One barrel is fine. You can rack out to carboys and back into the barrel after cleaning it. Inoculating MLF in a barrel is the same as in anything else. Do it either during or immediately after alcohol fermentation.


----------



## salernovic (Nov 30, 2015)

Thanks, that would mean leaving the barrel in a place where the temperature is over 20 degrees Celsius I suppose . My cellar now in November is showing 16 but we ve been having s warm November here in Thunder Bay ontario. Would that difference in temperature stop mlf ?


----------



## NorCal (Nov 30, 2015)

My process is to press when less than .5 brix, let settle for 48 hours, rack to barrel, ml in barrel, rack and clean barrel after mlf is completed and put the wine back in the barrel. Check the mlf you are going to use, but mine is good to 68F (20C).


----------



## nicklausjames (Jan 29, 2016)

I agree check the mlf you are using but my experience is mlf needs a temp of around 70 (in us so don't know fancy Celsius). I've tried even a little cooler and it was unbearably slow. Also if you don't know nice you mlf in the barrel you will be stuck w mlf ing w the same strain each time in that barrel.


----------



## berrycrush (Jan 29, 2016)

Does the barrel ever expose to KMeta if you use it for MLF?


----------



## ibglowin (Jan 29, 2016)

Not sure what you are asking here.



berrycrush said:


> Does the barrel ever expose to KMeta if you use it for MLF?


----------



## berrycrush (Jan 29, 2016)

ibglowin said:


> Not sure what you are asking here.


Do you add KMBS to the barrel, ever?


----------



## Boatboy24 (Jan 29, 2016)

berrycrush said:


> Do you add KMBS to the barrel, ever?



Yes. Sulfite levels drop quickly in the smaller barrels.


----------



## berrycrush (Feb 2, 2016)

Boatboy24 said:


> Yes. Sulfite levels drop quickly in the smaller barrels.

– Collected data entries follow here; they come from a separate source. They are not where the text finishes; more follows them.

-- the B-side loop, characterised
lemma B_loop (l1 l2 : List Int) (dict1 : List (Int × Int)) (j : Nat)
    (hj : j ≤ min l1.length l2.length) :
    ((List.zip l1 l2).take j).foldl (bStep dict1)
      (PySem.Set.empty, PySem.Set.empty, 0, 0, [])
    = (PySem.Set.ofList (l1.take j), PySem.Set.ofList (l2.take j),
       pvF l1 l2 j, pvE dict1 l2 j, pvOut l1 l2 dict1 j) := by
  induction j with
  | zero => simp [pvF, pvE, pvOut, PySem.Set.ofList, PySem.Set.empty, PySem.Set.inter]
  | succ j ih =>
    have hj' : j ≤ min l1.length l2.length := Nat.le_of_succ_le hj
    have hj1 : j < l1.length := by omega
    have hj2 : j < l2.length := by omega
    have hz : j < (l1.zip l2).length := by simp [List.length_zip]; omega
    rw [List.take_add_one, List.getElem?_eq_getElem hz, List.getElem_zip]
    simp only [Option.toList_some, List.foldl_append, List.foldl_cons, List.foldl_nil, ih hj']
    have hn1 : (PySem.Set.ofList (l1.take j)).Nodup := PySem.Set.nodup_ofList _
    have ht1 : l1.take (j + 1) = l1.take j ++ [l1[j]] := by
      rw [List.take_add_one, List.getElem?_eq_getElem hj1]; simp
    have ht2 : l2.take (j + 1) = l2.take j ++ [l2[j]] := by
      rw [List.take_add_one, List.getElem?_eq_getElem hj2]; simp
    have hS1 : PySem.Set.ofList (l1.take (j + 1))
        = PySem.Set.add (PySem.Set.ofList (l1.take j)) l1[j] := by
      rw [ht1, ofList_append_singleton]
    have hS2 : PySem.Set.ofList (l2.take (j + 1))
        = PySem.Set.add (PySem.Set.ofList (l2.take j)) l2[j] := by
      rw [ht2, ofList_append_singleton]
    have hF : pvF l1 l2 (j + 1)
        = PySem.Set.len (PySem.Set.inter
            (PySem.Set.add (PySem.Set.ofList (l1.take j)) l1[j])
            (PySem.Set.add (PySem.Set.ofList (l2.take j)) l2[j])) := by
      unfold pvF; rw [hS1, hS2]
    have hE := pvE_succ dict1 l2 j hj2
    have hOut : pvOut l1 l2 dict1 (j + 1)
        = pvOut l1 l2 dict1 j ++ [pvF l1 l2 (j + 1) + pvE dict1 l2 (j + 1)] := by
      simp [pvOut, List.range_succ]
    rw [bStep_eq dict1 (PySem.Set.ofList (l1.take j)) (PySem.Set.ofList (l2.take j))
      (pvF l1 l2 j) (pvE dict1 l2 j) (pvOut l1 l2 dict1 j) l1[j] l2[j] hn1 (by rfl)]
    rw [← hF, ← hS1, ← hS2, ← hE, ← hOut]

Exactly. Here is my caution against doing MLF in a small barrel: When you have a slow MLF which last for months, you will face two hard choices, either risk oxidation or kill the MLF by adding KMeta.


----------



## ibglowin (Feb 2, 2016)

You do your MLF in a carboy (first) and only when finished or as finished as it is gonna get do you sulfite and transfer into the barrel.


----------



## Thormo (Feb 16, 2016)

If you have a slow MLF, you can segregate the container (barrel, carboy, etc.) in a 70° F environment to finish it off. I have moved a small 30 gal barrel to a smaller space and ran a heater for 2 weeks to finish off the ML.


----------